Analog eingespielte Musik ist wieder hip. Allein durch die kleine Soundrevolution der Dap-Kings aus New York oder Mark Ronson aus London darf es wieder handgemachter, schlicht gehaltener Groove sein. Die Magie der Soundfülle und Groovewärme der Musik der 60er Jahre versprüht heute noch ihren ganz eigenen Charme. „Vintage“ rufen da viele lauthals. Retro-Langeweile gibt es durchaus parallel dazu zu beobachten. Trittbrettfahrer sind hier schon auf Sand gelaufen. Seit dem Amy Winehouse-Welterfolg konnte man das immer wieder beobachten. Nichtsdestotrotz bestimmt nicht das Etikett „Retro“, sondern der Inhalt die Qualität.

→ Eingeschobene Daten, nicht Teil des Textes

-- pv_equiv track=rewrite | github.com/gli81/HuaweiTest | 045/PrettyName.py | prettyName
-- ===== SOURCE A (Python) =====
-- def prettyName(name: 'str') -> 'int':
--     table = {}
--     for char in name:
--         if char.lower() not in table:
--             table[char.lower()] = 1
--         else:
--             table[char.lower()] += 1
--     sorted_appearance = sorted(table.values(), reverse=True)
--     ans = 0
--     for i in range(len(sorted_appearance)):
--         ans += (26 - i) * sorted_appearance[i]
--     return ans
-- ===== SOURCE B (Python) =====
-- def prettyName(name: 'str') -> 'int':
--     ks = sorted(c.lower() for c in name)
--     freqs = []
--     i = 0
--     while i < len(ks):
--         j = i + 1
--         while j < len(ks) and ks[j] == ks[i]:
--             j += 1
--         freqs.append(j - i)
--         i = j
--     freqs.sort(reverse=True)
--     ans = 0
--     for rank, f in enumerate(freqs):
--         ans += (26 - rank) * f
--     return ans
-- ===== Notes on version B (the rewrite author's own statement) =====
-- stated objective: alternative
-- what changed: Replaces A's dict-increment counting with sort-then-group: B sorts the lowercased characters once, reads each run length off the sorted list as a frequency, sorts the frequencies descending and takes the weighted sum via enumerate.
import Mathlib
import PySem

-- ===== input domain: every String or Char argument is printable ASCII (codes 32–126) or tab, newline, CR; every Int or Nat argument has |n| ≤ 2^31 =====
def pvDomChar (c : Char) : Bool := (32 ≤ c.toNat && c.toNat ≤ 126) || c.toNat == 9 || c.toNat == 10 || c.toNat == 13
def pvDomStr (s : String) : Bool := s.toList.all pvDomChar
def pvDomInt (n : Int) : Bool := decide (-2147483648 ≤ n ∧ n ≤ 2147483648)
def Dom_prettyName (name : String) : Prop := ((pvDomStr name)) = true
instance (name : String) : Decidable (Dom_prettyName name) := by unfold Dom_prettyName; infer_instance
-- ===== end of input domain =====

-- B replaces A's dict-increment counting by sort-then-group (run lengths of the sorted
-- lowercased characters are the frequencies); alternative decomposition, similar cost.

-- ===== PORT A =====
-- 'char.lower()' on the ASCII domain is the single character PySem.Chars.lowerChar c.
def prettyName (name : String) : Int :=
  let table := name.toList.foldl
    (fun t c =>
      if t.contains (PySem.Chars.lowerChar c) = false
      then t.insert (PySem.Chars.lowerChar c) 1
      else t.insert (PySem.Chars.lowerChar c) (t.getD (PySem.Chars.lowerChar c) 0 + 1))
    PySem.Dict.empty
  let sorted_appearance := PySem.List.sorted table.values (fun x => x) true
  (PySem.List.pyRange 0 (PySem.List.len sorted_appearance) 1).foldl
    (fun ans i => ans + (26 - i) * PySem.List.pyGetD sorted_appearance i 0) 0

-- ===== PORT B =====
-- The two nested while loops of Source B: each outer step reads one maximal run of equal
-- characters (the inner while = takeWhile) and appends its length j - i.
def pvRuns : List Char → List Int
  | [] => []
  | x :: xs =>
    (((xs.takeWhile (fun y => y == x)).length : Int) + 1)
      :: pvRuns (xs.dropWhile (fun y => y == x))
termination_by l => l.length
decreasing_by
  exact Nat.lt_succ_of_le (List.length_dropWhile_le _ _)

def prettyName_alt (name : String) : Int :=
  let ks := PySem.List.sorted (name.toList.map PySem.Chars.lowerChar) (fun x => x) false
  let freqs := PySem.List.sorted (pvRuns ks) (fun x => x) true
  (PySem.List.enumerate freqs).foldl (fun ans p => ans + (26 - p.1) * p.2) 0

-- ===== PRECONDITION & SPEC =====
def Spec_prettyName (name : String) (out : Int) : Prop := out = prettyName_alt name
instance (name : String) (out : Int) : Decidable (Spec_prettyName name out) := by unfold Spec_prettyName; infer_instance

-- ===== CLAIM (what is proved, stated in full; the proofs are below) =====
def Claim_equal_prettyName : Prop := ∀ (name : String), Dom_prettyName name → Spec_prettyName name (prettyName name)

-- ===== LEMMAS AND PROOFS =====

-- A's counting loop is collections.Counter of the lowercased character list.
theorem pv_fold_eq_counter (l : List Char) :
    l.foldl
      (fun t c =>
        if t.contains (PySem.Chars.lowerChar c) = false
        then t.insert (PySem.Chars.lowerChar c) 1
        else t.insert (PySem.Chars.lowerChar c) (t.getD (PySem.Chars.lowerChar c) 0 + 1))
      PySem.Dict.empty
      = PySem.Dict.counter (l.map PySem.Chars.lowerChar) := by
  rw [← PySem.Dict.foldl_insert_getD_add_one_eq_counter, List.foldl_map]
  congr 1
  funext t c
  by_cases h : t.contains (PySem.Chars.lowerChar c) = false
  · simp [h, PySem.Dict.getD_of_not_contains t 0 h]
  · simp [h]

-- all-x prefixes contribute nothing to a set once x is discarded
theorem pv_ofList_discard (x : Char) (t r : List Char) (ht : ∀ y ∈ t, y = x) :
    (PySem.Set.ofList (t ++ r)).discard x = (PySem.Set.ofList r).discard x := by
  induction t with
  | nil => rfl
  | cons y t' ih =>
    have hy : y = x := ht y (by simp)
    subst hy
    rw [List.cons_append, PySem.Set.ofList_cons]
    have := ih (fun z hz => ht z (by simp [hz]))
    simp only [PySem.Set.discard, List.filter] at this ⊢
    simp [List.filter_filter, this]

-- run lengths of a sorted list = counts of its distinct elements, in first-occurrence order
theorem pv_runs_sorted (ks : List Char) (hs : ks.Pairwise (· ≤ ·)) :
    pvRuns ks = (PySem.Set.ofList ks).map (fun k => (ks.count k : Int)) := by
  induction ks using pvRuns.induct with
  | case1 => simp [pvRuns]
  | case2 x xs ih =>
    set t := xs.takeWhile (fun y => y == x) with hT
    set r := xs.dropWhile (fun y => y == x) with hR
    have hsplit : xs = t ++ r := (List.takeWhile_append_dropWhile).symm
    have hxs : xs.Pairwise (· ≤ ·) := (List.pairwise_cons.mp hs).2
    have hxle : ∀ y ∈ xs, x ≤ y := (List.pairwise_cons.mp hs).1
    have hr : r.Pairwise (· ≤ ·) := List.Pairwise.sublist (List.dropWhile_sublist _) hxs
    have ht : ∀ y ∈ t, y = x := by
      intro y hy
      have := List.mem_takeWhile_imp hy
      simpa using this
    -- every element of r differs from x
    have hrx : ∀ k ∈ r, k ≠ x := by
      intro k hk
      cases hcr : r with
      | nil => simp [hcr] at hk
      | cons h tl =>
        have hhead : ¬ ((h == x) = true) := by
          have := List.head_dropWhile_not (fun y => y == x) (l := xs)
          rw [← hR, hcr] at this
          simpa using this (by simp)
        have hhx : h ≠ x := by simpa using hhead
        have hhmem : h ∈ xs := by
          rw [hsplit, hcr]; simp
        have hxh : x < h := lt_of_le_of_ne (hxle h hhmem) (Ne.symm hhx)
        rw [hcr] at hk
        rcases List.mem_cons.mp hk with rfl | hk'
        · exact hhx
        · have hhk : h ≤ k := by
            rw [hcr] at hr
            exact (List.pairwise_cons.mp hr).1 k hk'
          exact (lt_of_lt_of_le hxh hhk).ne'
    have hxnr : x ∉ r := fun hx => (hrx x hx) rfl
    -- the set of x :: xs is x followed by the set of r
    have hset : PySem.Set.ofList (x :: xs) = x :: PySem.Set.ofList r := by
      rw [PySem.Set.ofList_cons, hsplit, pv_ofList_discard x t r ht]
      congr 1
      simp only [PySem.Set.discard]
      apply List.filter_eq_self.mpr
      intro a ha
      have : a ∈ r := (PySem.Set.mem_ofList r a).mp ha
      simpa using hrx a this
    rw [show pvRuns (x :: xs) = (((t.length : Int)) + 1) :: pvRuns r by
          rw [pvRuns]]
    rw [hset, List.map_cons]
    have hcount_x : (x :: xs).count x = 1 + t.length := by
      rw [hsplit, ← List.cons_append, List.count_append]
      have h1 : (x :: t).count x = 1 + t.length := by
        rw [List.count_cons_self]
        have : t.count x = t.length := List.count_eq_length.mpr (fun b hb => (ht b hb).symm)
        omega
      have h2 : r.count x = 0 := List.count_eq_zero.mpr hxnr
      omega
    refine List.cons_eq_cons.mpr ⟨?_, ?_⟩
    · rw [hcount_x]; push_cast; ring
    · rw [ih hr]
      apply List.map_congr_left
      intro k hk
      have hkr : k ∈ r := (PySem.Set.mem_ofList r k).mp hk
      have hkx : k ≠ x := hrx k hkr
      congr 1
      rw [hsplit, ← List.cons_append, List.count_append]
      have h1 : (x :: t).count k = 0 := by
        apply List.count_eq_zero.mpr
        intro hkm
        rcases List.mem_cons.mp hkm with rfl | hkt
        · exact hkx rfl
        · exact hkx (ht k hkt)
      omega


-- ===== VERDICT (by name: the statement is the Claim_ definition above) =====
theorem prettyName_spec : Claim_equal_prettyName := by
  intro name _
  simp only [Spec_prettyName, prettyName, prettyName_alt]
  set ks0 := name.toList.map PySem.Chars.lowerChar with hks0
  set ks := PySem.List.sorted ks0 (fun x => x) false with hks
  -- A's value list
  have hvals : (name.toList.foldl
      (fun t c =>
        if t.contains (PySem.Chars.lowerChar c) = false
        then t.insert (PySem.Chars.lowerChar c) 1
        else t.insert (PySem.Chars.lowerChar c) (t.getD (PySem.Chars.lowerChar c) 0 + 1))
      PySem.Dict.empty).values
      = (PySem.Set.ofList ks0).map (fun k => (ks0.count k : Int)) := by
    rw [pv_fold_eq_counter, ← hks0]
    show ((PySem.Dict.counter ks0).items).map (·.2) = _
    rw [PySem.Dict.items_counter, List.map_map]
    rfl
  -- B's frequency list
  have hperm0 : ks.Perm ks0 := PySem.List.sorted_perm ks0 (fun x => x) false
  have hfreqs : pvRuns ks = (PySem.Set.ofList ks).map (fun k => (ks0.count k : Int)) := by
    rw [pv_runs_sorted ks (PySem.List.sorted_pairwise ks0 (fun x => x))]
    apply List.map_congr_left
    intro k _
    rw [hperm0.count_eq]
  -- the two lists are permutations, so their descending sorts agree
  have hpermsets : (PySem.Set.ofList ks).Perm (PySem.Set.ofList ks0) := by
    rw [List.perm_ext_iff_of_nodup (PySem.Set.nodup_ofList ks) (PySem.Set.nodup_ofList ks0)]
    intro a
    rw [PySem.Set.mem_ofList, PySem.Set.mem_ofList, hperm0.mem_iff]
  have hperm : (pvRuns ks).Perm
      ((PySem.Set.ofList ks0).map (fun k => (ks0.count k : Int))) := by
    rw [hfreqs]; exact hpermsets.map _
  have hsorted_eq :
      PySem.List.sorted (pvRuns ks) (fun x => x) true
        = PySem.List.sorted ((PySem.Set.ofList ks0).map (fun k => (ks0.count k : Int)))
            (fun x => x) true := by
    apply List.Perm.eq_of_pairwise
      (le := fun a b : Int => b ≤ a)
      (fun a b _ _ h1 h2 => le_antisymm h2 h1)
      (PySem.List.sorted_pairwise_rev _ _)
      (PySem.List.sorted_pairwise_rev _ _)
    exact ((PySem.List.sorted_perm _ _ _).trans hperm).trans
      (PySem.List.sorted_perm _ _ _).symm
  rw [hvals, ← hsorted_eq]
  -- identical sorted lists: A's indexed loop = B's enumerate fold
  set sa := PySem.List.sorted (pvRuns ks) (fun x => x) true
  rw [PySem.List.enumerate_eq_map_pyRange sa 0, List.foldl_map]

Acht Musikfreaks aus der bayrischen Landeshauptstadt haben sich nach jahrelangem gemeinsamen „Hobby-Jammen“ den Mut gefasst, ihre groovigen Experimente aus dem Kellerproberaum nun auch der Öffentlichkeit anzubieten. Die Entscheidung war gut. Die Octopussies liefern mit ihrem Debüt „Don’t skip that“ ein sehr gelungenes Werk an Eigenwerken an, deren Seele aus der Mitte ihres Schaffens hell leuchtend „Retro“ sein will und kann, jedoch eine Menge mehr anzubieten hat. Es wäre armseelig dieses musikalsiche Oktett nur auf eine Schiene zu reduzieren, weil sie ein großes und spannendes Reportoir im Angebot haben. Daneben geben sie mit diesem Album auch ein schönes Statement ab, welches in Zeiten der Überproduktion und Hitmaschinerie wie ein Appell an die gute, alte Liebe zur Musik in der computerfreien-Zone hallt. Solche eine Botschaft ist jedoch nichts wert, wenn man kein hochwertiges Gegenmodell anbietet. Diese Gefahr besteht bei keinem der 16 Songs auf dem Album.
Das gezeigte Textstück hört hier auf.